Section 9(f) of the Agreement shall be deleted and replaced in its entirety by the following
text:
“(f) Timing. (1) Notwithstanding anything to the contrary in this agreement,
if at the time of your termination of employment with the Firm, you are a “specified
employee” as defined in Section 409A of the Internal Revenue Code of 1986, as amended (the
“Code”), as determined by the Firm in accordance with Section 409A of the Code, and the
deferral of the commencement of any payments or benefits otherwise payable hereunder as a
result of such termination of employment is necessary in order to prevent any accelerated
or additional tax under Section 409A of the Code, then the Firm will defer the commencement
of the payment of any such payments or benefits hereunder (without any reduction in the
payments or benefits ultimately paid or provided to you) until the date that is at least
six (6) months following your termination of employment with the Firm (or the earliest date
permitted under Section 409A of the Code), whereupon the Firm will pay you a lump-sum
amount equal to the cumulative amounts that would have otherwise been previously paid to
you under this agreement during the period in which such payments or benefits were
deferred.
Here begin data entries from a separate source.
-- pv_equiv track=rewrite | github.com/FabianJnr/CSCI-121 | three_prod.py | three_prod
-- ===== SOURCE A (Python) =====
-- def three_prod(number):
--     products_list = []
--     for first_factor in range(1, number + 1):
--         for second_factor in range(first_factor, number + 1):
--             for third_factor in range(second_factor, number + 1):
--                 if first_factor * second_factor * third_factor == number:
--                     products_list.append(number)
--     return len(products_list)
-- ===== SOURCE B (Python) =====
-- def three_prod(number):
--     count = 0
--     for a in range(1, number + 1):
--         for b in range(a, number + 1):
--             p = a * b
--             if number % p == 0 and number // p >= b:
--                 count += 1
--     return count
-- ===== Notes on version B (the rewrite author's own statement) =====
-- stated objective: faster
-- what changed: The innermost loop over the third factor is removed: for each pair (a,b) the unique candidate third factor is obtained by a divisibility check and one integer division, turning the triple loop into a double loop.
import Mathlib
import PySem

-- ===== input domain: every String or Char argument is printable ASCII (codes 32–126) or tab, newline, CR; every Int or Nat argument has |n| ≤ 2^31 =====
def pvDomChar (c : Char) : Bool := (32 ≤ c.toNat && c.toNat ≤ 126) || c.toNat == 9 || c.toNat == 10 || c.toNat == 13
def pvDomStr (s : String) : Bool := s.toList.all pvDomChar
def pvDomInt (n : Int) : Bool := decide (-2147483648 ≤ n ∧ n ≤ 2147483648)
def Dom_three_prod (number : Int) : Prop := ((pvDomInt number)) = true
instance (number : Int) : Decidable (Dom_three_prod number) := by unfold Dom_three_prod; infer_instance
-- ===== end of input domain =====

-- B replaces A's innermost scan for the third factor by a divisibility check and an
-- integer division for each pair (a,b): a double loop instead of a triple loop.

-- ===== PORT A =====
def three_prod (number : Int) : Int :=
  let products_list : List Int :=
    (PySem.List.pyRange 1 (number + 1) 1).foldl (fun acc first_factor =>
      (PySem.List.pyRange first_factor (number + 1) 1).foldl (fun acc second_factor =>
        (PySem.List.pyRange second_factor (number + 1) 1).foldl (fun acc third_factor =>
          if first_factor * second_factor * third_factor == number then acc ++ [number] else acc)
          acc) acc) []
  (products_list.length : Int)

-- ===== PORT B =====
def three_prod_alt (number : Int) : Int :=
  (PySem.List.pyRange 1 (number + 1) 1).foldl (fun count a =>
    (PySem.List.pyRange a (number + 1) 1).foldl (fun count b =>
      let p := a * b
      if PySem.Int.mod number p = 0 ∧ PySem.Int.floordiv number p ≥ b then count + 1 else count)
      count) 0

-- ===== PRECONDITION & SPEC =====
def Spec_three_prod (number : Int) (out : Int) : Prop := out = three_prod_alt number
instance (number : Int) (out : Int) : Decidable (Spec_three_prod number out) := by unfold Spec_three_prod; infer_instance

-- ===== CLAIM (what is proved, stated in full; the proofs are below) =====
def Claim_equal_three_prod : Prop := ∀ (number : Int), Dom_three_prod number → Spec_three_prod number (three_prod number)

-- ===== LEMMAS AND PROOFS =====

-- Generic bridge: if B's step keeps its counter equal to the length of A's accumulator
-- at every element of the list, the final counter is the final length.
lemma foldl_bridge {α : Type} (l : List α) (fA : List Int → α → List Int) (fB : Int → α → Int)
    (h : ∀ x ∈ l, ∀ (acc : List Int) (cnt : Int), cnt = (acc.length : Int) →
        fB cnt x = ((fA acc x).length : Int)) :
    ∀ (acc : List Int) (cnt : Int), cnt = (acc.length : Int) →
      l.foldl fB cnt = ((l.foldl fA acc).length : Int) := by
  induction l with
  | nil => intro acc cnt hc; simpa using hc
  | cons x xs ih =>
    intro acc cnt hc
    simp only [List.foldl_cons]
    exact ih (fun y hy => h y (List.mem_cons_of_mem _ hy)) _ _
      (h x (List.mem_cons_self) acc cnt hc)

-- For a fixed admissible pair (a,b), A's innermost loop finds either exactly one third
-- factor or none, and B's arithmetic test decides which.
lemma inner_count (n a b : Int) (ha : 1 ≤ a) (hab : a ≤ b) (hbn : b < n + 1) :
    ((PySem.List.pyRange b (n + 1) 1).countP (fun c => a * b * c == n) : Int)
      = if PySem.Int.mod n (a * b) = 0 ∧ PySem.Int.floordiv n (a * b) ≥ b then 1 else 0 := by
  have hp : 0 < a * b := by nlinarith
  have hn1 : 1 ≤ n := by omega
  simp only [PySem.Int.mod_eq_zero_iff_dvd, PySem.Int.floordiv_eq_ediv_of_pos hp, ge_iff_le]
  by_cases hdvd : a * b ∣ n
  · obtain ⟨c0, hc0⟩ := hdvd
    have hab0 : a * b ≠ 0 := by positivity
    have hc0' : n / (a * b) = c0 := by
      rw [hc0]; exact Int.mul_ediv_cancel_left _ hab0
    have hpred : ∀ c : Int, (a * b * c == n) = (c == c0) := by
      intro c
      by_cases h : c = c0
      · simp [h, hc0.symm]
      · have hne : a * b * c ≠ n := by
          rw [hc0]; intro hh
          exact h (mul_left_cancel₀ hab0 hh)
        simp [h, hne]
    rw [List.countP_congr (fun c _ => by rw [hpred c])]
    have hcount : (PySem.List.pyRange b (n + 1) 1).countP (fun c => c == c0)
        = (PySem.List.pyRange b (n + 1) 1).count c0 := by
      simp [List.count_eq_countP]
    rw [hcount, hc0']
    by_cases hge : b ≤ c0
    · have hc0pos : 1 ≤ c0 := by omega
      have hc0n : c0 < n + 1 := by nlinarith
      have hmem : c0 ∈ PySem.List.pyRange b (n + 1) 1 :=
        (PySem.List.mem_pyRange_one).2 ⟨hge, hc0n⟩
      rw [List.count_eq_one_of_mem (PySem.List.nodup_pyRange_one _ _) hmem]
      rw [if_pos ⟨⟨c0, hc0⟩, hge⟩]
      simp
    · have hnmem : c0 ∉ PySem.List.pyRange b (n + 1) 1 := by
        rw [PySem.List.mem_pyRange_one]; omega
      rw [List.count_eq_zero.2 hnmem, if_neg (fun hcond => hge hcond.2)]
      simp
  · have hall : ∀ c ∈ PySem.List.pyRange b (n + 1) 1, ¬ (a * b * c == n) = true := by
      intro c _ h
      exact hdvd ⟨c, (beq_iff_eq.1 h).symm⟩
    rw [List.countP_eq_zero.2 hall, if_neg (fun hcond => hdvd hcond.1)]
    simp

-- A's innermost loop appends one copy of n per matching third factor.
lemma innerA_len (n a b : Int) (acc : List Int) :
    (((PySem.List.pyRange b (n + 1) 1).foldl (fun acc c =>
        if a * b * c == n then acc ++ [n] else acc) acc).length : Int)
      = (acc.length : Int)
        + ((PySem.List.pyRange b (n + 1) 1).countP (fun c => a * b * c == n) : Int) := by
  rw [PySem.List.foldl_append_if]
  simp [List.countP_eq_length_filter]

theorem three_prod_spec : Claim_equal_three_prod := by
  intro n _
  unfold Spec_three_prod three_prod three_prod_alt
  refine (foldl_bridge _ _ _ ?_ [] 0 (by simp)).symm
  intro a ha acc cnt hc
  have ha' := (PySem.List.mem_pyRange_one).1 ha
  refine foldl_bridge _ _ _ ?_ acc cnt hc
  intro b hb acc cnt hc
  have hb' := (PySem.List.mem_pyRange_one).1 hb
  rw [innerA_len, inner_count n a b ha'.1 hb'.1 hb'.2, ← hc]
  simp only [ge_iff_le]
  split <;> simp

-- ===== VERDICT (by name: the statement is the Claim_ definition above) =====
theorem inner_eq_bpass (m : Nat) (pre xs : List Int) (sw : Bool) (h : m + 1 ≤ xs.length) :
    (List.range' pre.length m).foldl stepA (pre ++ xs, sw) =
      (pre ++ (bpass m xs).1, sw || (bpass m xs).2) := by
  induction m generalizing pre xs sw with
  | zero => simp [bpass]
  | succ m ih =>
    match xs with
    | [] => simp at h
    | [x] => simp at h
    | x :: y :: t =>
      have hl : m + 1 ≤ t.length + 1 := by simp at h; omega
      rw [List.range'_succ, List.foldl_cons]
      have hstep : stepA (pre ++ x :: y :: t, sw) pre.length =
          if cnd x y then (pre ++ y :: x :: t, true) else (pre ++ x :: y :: t, sw) := by
        simp only [stepA, getD_append_len, getD_append_len1]
        split
        · rw [set_append_len, set_append_len1]; rfl
        · rfl
      rw [hstep]
      simp only [bpass]
      by_cases hxy : cnd x y = true
      · rw [if_pos hxy, if_pos hxy]
        have := ih (pre ++ [y]) (x :: t) true (by simpa using hl)
        rw [show pre ++ y :: x :: t = (pre ++ [y]) ++ x :: t by simp, show pre.length + 1 = (pre ++ [y]).length by simp, this]
        simp
      · rw [if_neg hxy, if_neg (by simpa using hxy)]
        have := ih (pre ++ [x]) (y :: t) sw (by simpa using hl)
        rw [show pre ++ x :: y :: t = (pre ++ [x]) ++ y :: t by simp, show pre.length + 1 = (pre ++ [x]).length by simp, this]
        simp

theorem outer_eq_loopB (k : Nat) (xs : List Int) (h : k ≤ xs.length) :
    outerA k xs = loopB k xs := by
  induction k generalizing xs with
  | zero => rfl
  | succ k ih =>
    have hinner : innerA xs k = ((bpass k xs).1, (bpass k xs).2) := by
      unfold innerA
      rw [List.range_eq_range']
      have := inner_eq_bpass k ([] : List Int) xs false h
      simpa using this
    simp only [outerA, loopB, hinner]
    split
    · exact ih _ (by rw [bpass_length]; omega)
    · rfl

theorem chunks_flatten (xs : List Int) : (chunks xs).flatten = xs := by
  induction xs using chunks.induct with
  | case1 => simp [chunks]
  | case2 x t hx ih =>
    rw [chunks, if_pos hx]
    simp [ih, List.takeWhile_append_dropWhile]
  | case3 x t hx ih =>
    rw [chunks, if_neg (by simp [hx])]
    simp [ih]

theorem chunks_head (ys : List Int) (c : List Int) (cs : List (List Int))
    (h : chunks ys = c :: cs) : c.head? = ys.head? := by
  match ys with
  | [] => simp [chunks] at h
  | y :: t =>
    rw [chunks] at h
    split at h <;> (cases h; simp)

theorem chunks_good (xs : List Int) : Good (chunks xs) := by
  induction xs using chunks.induct with
  | case1 => exact ⟨by simp [chunks], by simp [chunks]⟩
  | case2 x t hx ih =>
    rw [chunks, if_pos hx]
    have hok : okC (x :: t.takeWhile d3) := by
      refine ⟨by simp, Or.inl ?_⟩
      intro a ha
      rcases List.mem_cons.1 ha with rfl | ha
      · exact hx
      · exact List.mem_takeWhile_imp ha
    refine ⟨?_, ?_⟩
    · intro d hd
      rcases List.mem_cons.1 hd with rfl | hd
      · exact hok
      · exact ih.1 d hd
    · refine List.isChain_cons.2 ⟨?_, ih.2⟩
      intro y hy
      match hch : chunks (t.dropWhile d3), hy with
      | c :: cs', hy =>
        simp only [List.head?_cons, Option.mem_def, Option.some.injEq] at hy
        subst hy
        have hdne : t.dropWhile d3 ≠ [] := by
          intro hnil; rw [hnil] at hch; simp [chunks] at hch
        have hhd : c.head? = (t.dropWhile d3).head? := chunks_head _ _ _ hch
        match hdr : t.dropWhile d3, hdne with
        | z :: zs, _ =>
          have hz : d3 z = false := by
            have := List.head_dropWhile_not d3 (l := t) (by rw [hdr]; simp)
            rw [show (t.dropWhile d3).head (by rw [hdr]; simp) = z by simp [hdr]] at this
            exact this
          rw [hdr] at hhd
          refine Or.inr ⟨z, ?_, hz⟩
          have : c.head? = some z := by simpa using hhd
          match c with
          | [] => simp at this
          | w :: ws => simp at this; simp [this]
  | case3 x t hx ih =>
    rw [chunks, if_neg (by simp [hx])]
    refine ⟨?_, ?_⟩
    · intro d hd
      rcases List.mem_cons.1 hd with rfl | hd
      · exact ⟨by simp, Or.inr ⟨x, rfl, by simpa using hx⟩⟩
      · exact ih.1 d hd
    · refine List.isChain_cons.2 ⟨?_, ih.2⟩
      intro y _
      exact Or.inl ⟨x, by simp, by simpa using hx⟩

theorem alt_eq_SR (xs : List Int) : mutant24_alt xs = ((chunks xs).map ssort).flatten := by
  induction xs using chunks.induct with
  | case1 => simp [mutant24_alt, chunks]
  | case2 x t hx ih =>
    rw [mutant24_alt, chunks, if_pos hx, if_pos hx]
    simp only [List.map_cons, List.flatten_cons, ih]
    rfl
  | case3 x t hx ih =>
    rw [mutant24_alt, chunks, if_neg (by simp [hx]), if_neg (by simp [hx])]
    simp [ih, ssort_singleton]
Thereafter, any other payments, if any, will resume in accordance with this
agreement.
(2) Additionally, in the event that following the date hereof the Firm or you
reasonably determines that any compensation or benefits payable under this agreement may be
subject to Section 409A of the Code, the Firm and you shall work together to adopt such
amendments to this agreement or adopt other policies or procedures (including amendments,
policies and procedures with
retroactive effect), or take any other commercially reasonable actions necessary or
appropriate to (x) exempt the compensation and benefits payable under this agreement from
Section 409A of the Code and/or preserve the intended tax treatment of the compensation and
benefits provided with respect to this Agreement or (y) comply with the requirements of
Section 409A of the Code and related Department of Treasury guidance.”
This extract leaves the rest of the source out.